**PROBLEM TO SOLVE**
Look through the data below for the line with "comp = list(range(n))", and transcribe it exactly together with each line after it up to and including the line with "rw [hcomp, hentry]". Give nothing else.

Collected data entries

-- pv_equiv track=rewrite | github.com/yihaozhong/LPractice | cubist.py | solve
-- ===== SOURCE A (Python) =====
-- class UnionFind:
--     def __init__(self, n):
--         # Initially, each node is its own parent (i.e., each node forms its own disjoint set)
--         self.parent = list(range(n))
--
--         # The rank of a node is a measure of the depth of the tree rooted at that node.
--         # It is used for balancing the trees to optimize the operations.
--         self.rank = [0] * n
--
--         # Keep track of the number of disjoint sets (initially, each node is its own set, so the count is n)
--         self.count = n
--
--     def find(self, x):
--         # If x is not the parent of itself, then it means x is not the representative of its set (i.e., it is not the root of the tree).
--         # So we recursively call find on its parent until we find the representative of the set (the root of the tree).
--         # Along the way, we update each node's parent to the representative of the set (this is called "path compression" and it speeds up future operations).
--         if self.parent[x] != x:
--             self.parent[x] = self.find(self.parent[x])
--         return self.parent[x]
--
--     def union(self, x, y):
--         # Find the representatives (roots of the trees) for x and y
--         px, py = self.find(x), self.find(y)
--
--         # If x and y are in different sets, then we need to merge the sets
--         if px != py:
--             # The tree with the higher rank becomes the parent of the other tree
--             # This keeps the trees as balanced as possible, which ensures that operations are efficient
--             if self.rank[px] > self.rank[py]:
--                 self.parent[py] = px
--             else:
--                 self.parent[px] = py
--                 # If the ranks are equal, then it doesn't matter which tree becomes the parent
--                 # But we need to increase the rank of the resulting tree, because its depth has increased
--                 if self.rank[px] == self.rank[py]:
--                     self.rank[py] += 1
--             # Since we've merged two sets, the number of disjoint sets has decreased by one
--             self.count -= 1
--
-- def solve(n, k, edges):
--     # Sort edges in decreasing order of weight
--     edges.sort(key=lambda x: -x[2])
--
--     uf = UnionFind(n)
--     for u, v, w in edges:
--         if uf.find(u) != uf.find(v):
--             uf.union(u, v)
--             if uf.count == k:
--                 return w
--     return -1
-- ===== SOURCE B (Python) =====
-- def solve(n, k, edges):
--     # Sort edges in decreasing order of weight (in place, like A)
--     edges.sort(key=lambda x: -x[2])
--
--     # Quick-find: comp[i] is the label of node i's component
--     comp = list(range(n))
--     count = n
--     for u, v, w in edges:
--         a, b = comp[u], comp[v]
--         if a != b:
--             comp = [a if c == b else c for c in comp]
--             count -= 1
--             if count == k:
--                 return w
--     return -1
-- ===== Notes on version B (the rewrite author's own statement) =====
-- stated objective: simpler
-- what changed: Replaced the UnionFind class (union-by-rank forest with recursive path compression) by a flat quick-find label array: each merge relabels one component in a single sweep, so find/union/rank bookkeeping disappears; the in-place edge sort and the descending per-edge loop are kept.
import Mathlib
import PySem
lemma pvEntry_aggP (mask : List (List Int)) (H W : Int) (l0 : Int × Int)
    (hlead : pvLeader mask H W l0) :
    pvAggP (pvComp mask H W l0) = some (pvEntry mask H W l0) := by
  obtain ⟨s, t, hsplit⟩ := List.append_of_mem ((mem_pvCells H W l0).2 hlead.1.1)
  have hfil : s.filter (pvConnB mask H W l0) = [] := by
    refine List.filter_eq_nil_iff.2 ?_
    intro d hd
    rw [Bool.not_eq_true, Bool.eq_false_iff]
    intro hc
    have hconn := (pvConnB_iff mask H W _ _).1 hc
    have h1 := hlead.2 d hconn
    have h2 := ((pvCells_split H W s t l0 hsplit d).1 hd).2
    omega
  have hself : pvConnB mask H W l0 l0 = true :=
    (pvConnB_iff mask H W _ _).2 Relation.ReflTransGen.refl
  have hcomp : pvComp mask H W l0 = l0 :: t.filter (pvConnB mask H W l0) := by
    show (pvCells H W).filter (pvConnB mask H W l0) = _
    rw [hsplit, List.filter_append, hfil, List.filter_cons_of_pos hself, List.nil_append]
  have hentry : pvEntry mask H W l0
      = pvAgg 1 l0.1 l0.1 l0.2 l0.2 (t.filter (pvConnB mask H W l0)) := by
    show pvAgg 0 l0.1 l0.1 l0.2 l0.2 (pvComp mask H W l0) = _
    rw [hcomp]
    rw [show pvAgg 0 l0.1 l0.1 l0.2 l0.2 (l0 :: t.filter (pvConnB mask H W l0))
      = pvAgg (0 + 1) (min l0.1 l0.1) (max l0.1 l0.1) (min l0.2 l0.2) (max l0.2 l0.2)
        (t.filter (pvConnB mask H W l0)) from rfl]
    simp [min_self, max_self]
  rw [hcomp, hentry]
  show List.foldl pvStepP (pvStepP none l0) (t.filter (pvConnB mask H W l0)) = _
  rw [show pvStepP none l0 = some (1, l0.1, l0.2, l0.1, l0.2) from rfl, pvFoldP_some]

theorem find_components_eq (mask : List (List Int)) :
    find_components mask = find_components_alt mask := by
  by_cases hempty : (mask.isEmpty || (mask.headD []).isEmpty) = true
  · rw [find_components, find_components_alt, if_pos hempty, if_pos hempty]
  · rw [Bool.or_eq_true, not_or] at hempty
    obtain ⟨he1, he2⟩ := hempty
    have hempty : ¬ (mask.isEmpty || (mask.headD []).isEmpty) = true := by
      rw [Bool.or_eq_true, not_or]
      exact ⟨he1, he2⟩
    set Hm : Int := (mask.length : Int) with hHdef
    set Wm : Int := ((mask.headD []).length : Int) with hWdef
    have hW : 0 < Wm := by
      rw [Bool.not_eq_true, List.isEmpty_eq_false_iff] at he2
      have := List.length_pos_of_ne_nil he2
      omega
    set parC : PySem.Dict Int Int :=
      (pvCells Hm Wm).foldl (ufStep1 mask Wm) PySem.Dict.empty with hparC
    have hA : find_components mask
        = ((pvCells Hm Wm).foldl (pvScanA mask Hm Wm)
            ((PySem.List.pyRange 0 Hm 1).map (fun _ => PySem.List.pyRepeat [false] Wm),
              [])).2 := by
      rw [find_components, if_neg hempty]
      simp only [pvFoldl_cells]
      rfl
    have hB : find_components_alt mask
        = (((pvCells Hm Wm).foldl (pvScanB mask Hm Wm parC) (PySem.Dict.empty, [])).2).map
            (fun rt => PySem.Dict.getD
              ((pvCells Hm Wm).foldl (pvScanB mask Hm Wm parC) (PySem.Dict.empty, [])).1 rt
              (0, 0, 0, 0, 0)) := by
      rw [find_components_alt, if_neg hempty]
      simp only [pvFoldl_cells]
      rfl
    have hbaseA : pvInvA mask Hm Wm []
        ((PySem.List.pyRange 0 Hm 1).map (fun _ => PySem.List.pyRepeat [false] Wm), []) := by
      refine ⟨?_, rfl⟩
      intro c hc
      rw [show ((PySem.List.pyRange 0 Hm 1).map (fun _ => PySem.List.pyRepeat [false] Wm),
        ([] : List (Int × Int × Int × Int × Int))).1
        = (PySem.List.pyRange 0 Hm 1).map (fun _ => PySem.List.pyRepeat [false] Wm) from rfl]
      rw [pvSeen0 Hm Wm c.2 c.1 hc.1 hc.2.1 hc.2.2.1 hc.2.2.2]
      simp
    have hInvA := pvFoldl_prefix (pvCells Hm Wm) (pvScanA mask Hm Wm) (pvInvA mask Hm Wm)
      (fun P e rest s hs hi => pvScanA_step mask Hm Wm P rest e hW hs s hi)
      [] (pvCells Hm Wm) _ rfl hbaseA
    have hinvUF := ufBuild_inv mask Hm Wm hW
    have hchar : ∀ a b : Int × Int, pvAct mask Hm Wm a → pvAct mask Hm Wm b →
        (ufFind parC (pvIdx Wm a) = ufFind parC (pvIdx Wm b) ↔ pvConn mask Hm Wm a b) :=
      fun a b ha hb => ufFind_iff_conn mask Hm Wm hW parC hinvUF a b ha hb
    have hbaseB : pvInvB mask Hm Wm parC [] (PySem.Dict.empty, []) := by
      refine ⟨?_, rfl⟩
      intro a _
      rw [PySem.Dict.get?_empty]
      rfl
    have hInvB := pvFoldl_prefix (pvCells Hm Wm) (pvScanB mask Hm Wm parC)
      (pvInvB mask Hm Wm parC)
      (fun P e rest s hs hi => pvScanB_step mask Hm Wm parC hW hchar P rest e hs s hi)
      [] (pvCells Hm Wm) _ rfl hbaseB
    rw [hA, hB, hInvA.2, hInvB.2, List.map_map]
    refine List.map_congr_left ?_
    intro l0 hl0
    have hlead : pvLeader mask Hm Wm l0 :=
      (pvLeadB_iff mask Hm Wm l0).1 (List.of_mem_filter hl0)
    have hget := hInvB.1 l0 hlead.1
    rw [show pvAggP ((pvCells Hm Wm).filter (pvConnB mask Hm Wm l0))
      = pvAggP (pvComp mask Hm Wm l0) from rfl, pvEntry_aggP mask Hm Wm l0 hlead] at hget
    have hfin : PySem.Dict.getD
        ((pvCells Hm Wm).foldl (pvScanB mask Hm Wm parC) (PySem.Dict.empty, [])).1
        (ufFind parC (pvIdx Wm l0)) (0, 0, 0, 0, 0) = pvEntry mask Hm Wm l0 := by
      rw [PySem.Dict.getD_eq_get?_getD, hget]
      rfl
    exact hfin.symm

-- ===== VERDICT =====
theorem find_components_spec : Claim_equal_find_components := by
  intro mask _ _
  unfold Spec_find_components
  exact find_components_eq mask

**EXPECTED ANSWER**
--     comp = list(range(n))
--     count = n
--     for u, v, w in edges:
--         a, b = comp[u], comp[v]
--         if a != b:
--             comp = [a if c == b else c for c in comp]
--             count -= 1
--             if count == k:
--                 return w
--     return -1
-- ===== Notes on version B (the rewrite author's own statement) =====
-- stated objective: simpler
-- what changed: Replaced the UnionFind class (union-by-rank forest with recursive path compression) by a flat quick-find label array: each merge relabels one component in a single sweep, so find/union/rank bookkeeping disappears; the in-place edge sort and the descending per-edge loop are kept.
import Mathlib
import PySem
lemma pvEntry_aggP (mask : List (List Int)) (H W : Int) (l0 : Int × Int)
    (hlead : pvLeader mask H W l0) :
    pvAggP (pvComp mask H W l0) = some (pvEntry mask H W l0) := by
  obtain ⟨s, t, hsplit⟩ := List.append_of_mem ((mem_pvCells H W l0).2 hlead.1.1)
  have hfil : s.filter (pvConnB mask H W l0) = [] := by
    refine List.filter_eq_nil_iff.2 ?_
    intro d hd
    rw [Bool.not_eq_true, Bool.eq_false_iff]
    intro hc
    have hconn := (pvConnB_iff mask H W _ _).1 hc
    have h1 := hlead.2 d hconn
    have h2 := ((pvCells_split H W s t l0 hsplit d).1 hd).2
    omega
  have hself : pvConnB mask H W l0 l0 = true :=
    (pvConnB_iff mask H W _ _).2 Relation.ReflTransGen.refl
  have hcomp : pvComp mask H W l0 = l0 :: t.filter (pvConnB mask H W l0) := by
    show (pvCells H W).filter (pvConnB mask H W l0) = _
    rw [hsplit, List.filter_append, hfil, List.filter_cons_of_pos hself, List.nil_append]
  have hentry : pvEntry mask H W l0
      = pvAgg 1 l0.1 l0.1 l0.2 l0.2 (t.filter (pvConnB mask H W l0)) := by
    show pvAgg 0 l0.1 l0.1 l0.2 l0.2 (pvComp mask H W l0) = _
    rw [hcomp]
    rw [show pvAgg 0 l0.1 l0.1 l0.2 l0.2 (l0 :: t.filter (pvConnB mask H W l0))
      = pvAgg (0 + 1) (min l0.1 l0.1) (max l0.1 l0.1) (min l0.2 l0.2) (max l0.2 l0.2)
        (t.filter (pvConnB mask H W l0)) from rfl]
    simp [min_self, max_self]
  rw [hcomp, hentry]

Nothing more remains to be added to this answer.